-- pv_equiv track=rewrite | github.com/thanhtd32/advancedpython_part1 | Exercise15.py | min_frequency_all
-- ===== SOURCE A (Python) =====
-- def frequency(toiecScores):
--     counters=[0]*10
--     for toiecScore in toiecScores:
--         counters[toiecScore//100]+=1
--     return counters
--
-- def findMaxValue(counters):
--     max = 0
--     for i in counters:
--         if max<i:
--             max=i
--     return max
--
-- def findMinValue(counters):
--     min = findMaxValue(counters)
--     for i in counters:
--         if i!=0 and i<min:
--             min=i
--     return min
--
-- def min_frequency_all(toiecScores):
--     counters = frequency(toiecScores)
--     minFrequency=findMinValue(counters)
--     list_scoreBase=[]#the list to store all scorebase that the same min frequency
--     N=len(counters)
--     for i in range(N):
--         if minFrequency==counters[i]:#if the same max value, we store in to the list
--             list_scoreBase.append(i * 100)
--     return list_scoreBase,minFrequency
-- ===== SOURCE B (Python) =====
-- def min_frequency_all(toiecScores):
--     counters = [0] * 10
--     for toiecScore in toiecScores:
--         counters[toiecScore // 100] += 1
--     groups = {}
--     for i, c in enumerate(counters):
--         groups.setdefault(c, []).append(i * 100)
--     nonzero = [c for c in groups if c != 0]
--     minFrequency = min(nonzero, default=0)
--     return groups[minFrequency], minFrequency
-- ===== Notes on version B (the rewrite author's own statement) =====
-- stated objective: alternative
-- what changed: Replaces A's three post-passes over the bins (running-max loop, running-min-of-nonzero loop seeded with the max, and a final equality scan) by one grouping pass that builds a dict mapping frequency -> list of bin bases, then takes min over the nonzero keys (default 0) and looks the answer up in the dict.
import Mathlib
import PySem

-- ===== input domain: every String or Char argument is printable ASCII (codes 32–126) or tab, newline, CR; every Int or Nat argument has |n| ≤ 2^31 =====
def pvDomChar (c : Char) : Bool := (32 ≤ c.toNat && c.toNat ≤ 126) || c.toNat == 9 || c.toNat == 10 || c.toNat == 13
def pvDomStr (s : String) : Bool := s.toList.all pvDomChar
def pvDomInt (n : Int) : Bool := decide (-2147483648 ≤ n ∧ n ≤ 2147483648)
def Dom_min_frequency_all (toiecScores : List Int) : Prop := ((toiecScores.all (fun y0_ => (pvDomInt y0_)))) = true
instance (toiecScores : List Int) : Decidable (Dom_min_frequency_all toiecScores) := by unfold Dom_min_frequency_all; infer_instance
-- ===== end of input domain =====

-- B replaces A's three post-passes over the bins (max loop, min-of-nonzero loop, equality scan)
-- by one grouping pass building a dict frequency -> list of bin bases plus a min over the nonzero keys.

-- ===== PORT A =====
def frequency (toiecScores : List Int) : List Int :=
  toiecScores.foldl
    (fun counters toiecScore =>
      PySem.List.pySetD counters (PySem.Int.floordiv toiecScore 100)
        (PySem.List.pyGetD counters (PySem.Int.floordiv toiecScore 100) 0 + 1))
    (List.replicate 10 0)

def findMaxValue (counters : List Int) : Int :=
  counters.foldl (fun mx i => if mx < i then i else mx) 0

def findMinValue (counters : List Int) : Int :=
  counters.foldl (fun mn i => if i ≠ 0 ∧ i < mn then i else mn) (findMaxValue counters)

def min_frequency_all (toiecScores : List Int) : List Int × Int :=
  let counters := frequency toiecScores
  let minFrequency := findMinValue counters
  let N := PySem.List.len counters
  let list_scoreBase := (PySem.List.pyRange 0 N).foldl
    (fun acc i => if minFrequency = PySem.List.pyGetD counters i 0 then acc ++ [i * 100] else acc) []
  (list_scoreBase, minFrequency)

-- ===== PORT B =====
def min_frequency_all_alt (toiecScores : List Int) : List Int × Int :=
  let counters := toiecScores.foldl
    (fun counters toiecScore =>
      PySem.List.pySetD counters (PySem.Int.floordiv toiecScore 100)
        (PySem.List.pyGetD counters (PySem.Int.floordiv toiecScore 100) 0 + 1))
    (List.replicate 10 0)
  let groups := (PySem.List.enumerate counters).foldl
    (fun g p => g.modify p.2 [] (fun l => l ++ [p.1 * 100]))
    (PySem.Dict.empty : PySem.Dict Int (List Int))
  let nonzero := (PySem.Dict.keys groups).filter (fun c => decide (c ≠ 0))
  let minFrequency := PySem.List.minD nonzero (fun x => x) 0
  (groups.getD minFrequency [], minFrequency)

-- ===== PRECONDITION & SPEC =====
-- Pre_: exactly the inputs where A returns normally; a score s with s ≥ 1000 or s < -1000 makes
-- counters[s // 100] an IndexError in A (and in B, which bins identically).
def Pre_min_frequency_all (toiecScores : List Int) : Prop :=
  ∀ s ∈ toiecScores, -1000 ≤ s ∧ s < 1000
instance (toiecScores : List Int) : Decidable (Pre_min_frequency_all toiecScores) := by unfold Pre_min_frequency_all; infer_instance

def pvWitness_min_frequency_all : List Int := [150, 250, 250, 999]

def Spec_min_frequency_all (toiecScores : List Int) (out : List Int × Int) : Prop := out = min_frequency_all_alt toiecScores
instance (toiecScores : List Int) (out : List Int × Int) : Decidable (Spec_min_frequency_all toiecScores out) := by unfold Spec_min_frequency_all; infer_instance

-- ===== CLAIM (what is proved, stated in full; the proofs are below) =====
def Claim_equal_min_frequency_all : Prop := ∀ (toiecScores : List Int), Dom_min_frequency_all toiecScores → Pre_min_frequency_all toiecScores → Spec_min_frequency_all toiecScores (min_frequency_all toiecScores)

-- ===== LEMMAS AND PROOFS =====

-- A's max loop is a running max
theorem findMaxValue_eq (cs : List Int) : findMaxValue cs = cs.foldl max 0 := by
  unfold findMaxValue
  have h : (fun (mx i : Int) => if mx < i then i else mx) = max := by
    funext a b; rcases lt_or_ge a b with h | h <;> simp [max_def] <;> omega
  rw [h]

-- A's min loop is a running min over the nonzero entries, seeded with the max
theorem findMinValue_eq (cs : List Int) :
    findMinValue cs = (cs.filter (fun c => decide (c ≠ 0))).foldl min (findMaxValue cs) := by
  unfold findMinValue
  have h : (fun (mn i : Int) => if i ≠ 0 ∧ i < mn then i else mn)
      = (fun (mn i : Int) => if i ≠ 0 then min mn i else mn) := by
    funext a b
    by_cases h0 : b = 0
    · simp [h0]
    · simp only [h0, ne_eq, not_false_eq_true, true_and, if_true, min_def]
      split_ifs <;> omega
  rw [h]
  exact PySem.List.foldl_ite_eq_foldl_filter (fun i => i ≠ 0) min cs (findMaxValue cs)

-- the two minimum computations agree on a nonnegative bin list
theorem min_eq (cs : List Int) :
    findMinValue cs =
      PySem.List.minD ((PySem.Dict.keys
        ((PySem.List.enumerate cs).foldl
          (fun g p => g.modify p.2 [] (fun l => l ++ [p.1 * 100]))
          (PySem.Dict.empty : PySem.Dict Int (List Int)))).filter (fun c => decide (c ≠ 0)))
        (fun x => x) 0 := by
  -- B's key list is the ordered dedup of cs
  have hkeys : (PySem.Dict.keys
      ((PySem.List.enumerate cs).foldl
        (fun g p => g.modify p.2 [] (fun l => l ++ [p.1 * 100]))
        (PySem.Dict.empty : PySem.Dict Int (List Int)))) = PySem.Set.ofList cs := by
    rw [PySem.Dict.keys_foldl_modify_key (PySem.List.enumerate cs) (fun p => p.2) []
      (fun _ p l => l ++ [p.1 * 100]) PySem.Dict.empty]
    rw [PySem.Set.ofList_eq_foldl]
    simp [PySem.Set.update, PySem.Dict.keys, PySem.Dict.empty, PySem.List.map_snd_enumerate]
  rw [hkeys, findMinValue_eq, findMaxValue_eq]
  set mx := cs.foldl max 0 with hmx
  set nz := cs.filter (fun c => decide (c ≠ 0)) with hnz
  set kf := (PySem.Set.ofList cs).filter (fun c => decide (c ≠ 0)) with hkf
  have hmem_nz : ∀ y, y ∈ nz ↔ (y ∈ cs ∧ y ≠ 0) := by intro y; simp [hnz]
  have hmem_kf : ∀ y, y ∈ kf ↔ (y ∈ cs ∧ y ≠ 0) := by
    intro y; simp [hkf, List.mem_filter, PySem.Set.mem_ofList]
  by_cases hne : ∃ y ∈ cs, y ≠ 0
  · obtain ⟨y0, hy0m, hy0⟩ := hne
    have hnzne : nz ≠ [] := by
      intro h; have := (hmem_nz y0).mpr ⟨hy0m, hy0⟩; simp [h] at this
    have hkfne : kf ≠ [] := by
      intro h; have := (hmem_kf y0).mpr ⟨hy0m, hy0⟩; simp [h] at this
    -- A's value: member of nz and lower bound of nz
    have hminle := PySem.List.foldl_min_le nz mx
    have hA_mem : nz.foldl min mx ∈ nz := by
      rcases PySem.List.foldl_min_mem nz mx with h | h
      · -- foldl min = mx: then any element of nz equals mx
        have hy0nz : y0 ∈ nz := (hmem_nz y0).mpr ⟨hy0m, hy0⟩
        have h1 : nz.foldl min mx ≤ y0 := hminle.2 y0 hy0nz
        have h2 : y0 ≤ mx := (PySem.List.le_foldl_max cs 0).2 y0 hy0m
        have : nz.foldl min mx = y0 := by omega
        rw [this]; exact hy0nz
      · exact h
    -- B's value: minD over nonempty kf
    cases hm : PySem.List.min? kf (fun x => x) with
    | none => exact absurd ((PySem.List.min?_eq_none_iff kf _).mp hm) hkfne
    | some m =>
      have hB : PySem.List.minD kf (fun x => x) 0 = m := by
        simp [PySem.List.minD, hm]
      rw [hB]
      have hm_mem : m ∈ kf := PySem.List.min?_mem hm
      have hm_min : ∀ y ∈ kf, m ≤ y := fun y hy => PySem.List.min?_isMin hm y hy
      have hm_nz : m ∈ nz := (hmem_nz m).mpr ((hmem_kf m).mp hm_mem)
      have hA_kf : nz.foldl min mx ∈ kf := (hmem_kf _).mpr ((hmem_nz _).mp hA_mem)
      have h1 : m ≤ nz.foldl min mx := hm_min _ hA_kf
      have h2 : nz.foldl min mx ≤ m := hminle.2 m hm_nz
      omega
  · -- every entry is zero
    have hne : ∀ y ∈ cs, y = 0 := by
      intro y hy; by_contra h; exact hne ⟨y, hy, h⟩
    have hnz0 : nz = [] := by
      rw [hnz, List.filter_eq_nil_iff]; intro a ha; simpa using hne a ha
    have hkf0 : kf = [] := by
      apply List.eq_nil_iff_forall_not_mem.mpr
      intro y hy; exact ((hmem_kf y).mp hy).2 (hne y ((hmem_kf y).mp hy).1)
    rw [hnz0, hkf0, PySem.List.minD_nil]
    simp only [List.foldl_nil]
    rcases PySem.List.foldl_max_mem cs 0 with h | h
    · exact h
    · have := hne _ h; omega

-- the collected score-base lists agree once the minimum values agree
theorem list_eq (cs : List Int) (μ : Int) :
    (PySem.List.pyRange 0 (PySem.List.len cs)).foldl
      (fun acc i => if μ = PySem.List.pyGetD cs i 0 then acc ++ [i * 100] else acc) [] =
    ((PySem.List.enumerate cs).foldl
      (fun g p => g.modify p.2 [] (fun l => l ++ [p.1 * 100]))
      (PySem.Dict.empty : PySem.Dict Int (List Int))).getD μ [] := by
  -- A's loop is filter-then-map over the index range
  rw [PySem.List.foldl_append_ite (fun i => μ = PySem.List.pyGetD cs i 0) (fun i => i * 100)]
  -- B's dict fold, rewritten as a fold over (count, base) pairs
  have hfold : ((PySem.List.enumerate cs).foldl
      (fun g p => g.modify p.2 [] (fun l => l ++ [p.1 * 100]))
      (PySem.Dict.empty : PySem.Dict Int (List Int))) =
      (((PySem.List.enumerate cs).map (fun p => (p.2, p.1 * 100))).foldl
        (fun d p => d.modify p.1 [] (fun x => x ++ [p.2]))
        (PySem.Dict.empty : PySem.Dict Int (List Int))) := by
    rw [List.foldl_map]
  rw [hfold, PySem.Dict.getD_foldl_modify_append]
  rw [List.filter_map]
  rw [PySem.List.enumerate_eq_map_pyRange cs 0, List.filter_map]
  simp only [List.map_map, List.nil_append, Function.comp_def]
  rw [show (PySem.Dict.empty : PySem.Dict Int (List Int)).getD μ [] = [] from rfl]
  rw [List.nil_append]
  congr 1
  apply List.filter_congr
  intro i _
  generalize PySem.List.pyGetD cs i 0 = x
  by_cases h : μ = x
  · subst h; simp
  · simp [h, Ne.symm h]

-- ===== VERDICT (by name: the statement is the Claim_ definition above) =====
theorem min_frequency_all_spec : Claim_equal_min_frequency_all := by
  intro toiecScores _ _
  unfold Spec_min_frequency_all min_frequency_all min_frequency_all_alt
  have hcs : (toiecScores.foldl
      (fun counters toiecScore =>
        PySem.List.pySetD counters (PySem.Int.floordiv toiecScore 100)
          (PySem.List.pyGetD counters (PySem.Int.floordiv toiecScore 100) 0 + 1))
      (List.replicate 10 0)) = frequency toiecScores := rfl
  simp only [hcs]
  rw [← min_eq (frequency toiecScores),
      ← list_eq (frequency toiecScores) (findMinValue (frequency toiecScores))]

•••

* **Task prompt**
Copy the records above exactly, beginning at the line that contains "nz equals mx" and stopping after the line that contains "have hne : ∀ y ∈ cs, y = 0 := by".

* **Final answer**
      · -- foldl min = mx: then any element of nz equals mx
        have hy0nz : y0 ∈ nz := (hmem_nz y0).mpr ⟨hy0m, hy0⟩
        have h1 : nz.foldl min mx ≤ y0 := hminle.2 y0 hy0nz
        have h2 : y0 ≤ mx := (PySem.List.le_foldl_max cs 0).2 y0 hy0m
        have : nz.foldl min mx = y0 := by omega
        rw [this]; exact hy0nz
      · exact h
    -- B's value: minD over nonempty kf
    cases hm : PySem.List.min? kf (fun x => x) with
    | none => exact absurd ((PySem.List.min?_eq_none_iff kf _).mp hm) hkfne
    | some m =>
      have hB : PySem.List.minD kf (fun x => x) 0 = m := by
        simp [PySem.List.minD, hm]
      rw [hB]
      have hm_mem : m ∈ kf := PySem.List.min?_mem hm
      have hm_min : ∀ y ∈ kf, m ≤ y := fun y hy => PySem.List.min?_isMin hm y hy
      have hm_nz : m ∈ nz := (hmem_nz m).mpr ((hmem_kf m).mp hm_mem)
      have hA_kf : nz.foldl min mx ∈ kf := (hmem_kf _).mpr ((hmem_nz _).mp hA_mem)
      have h1 : m ≤ nz.foldl min mx := hm_min _ hA_kf
      have h2 : nz.foldl min mx ≤ m := hminle.2 m hm_nz
      omega
  · -- every entry is zero
    have hne : ∀ y ∈ cs, y = 0 := by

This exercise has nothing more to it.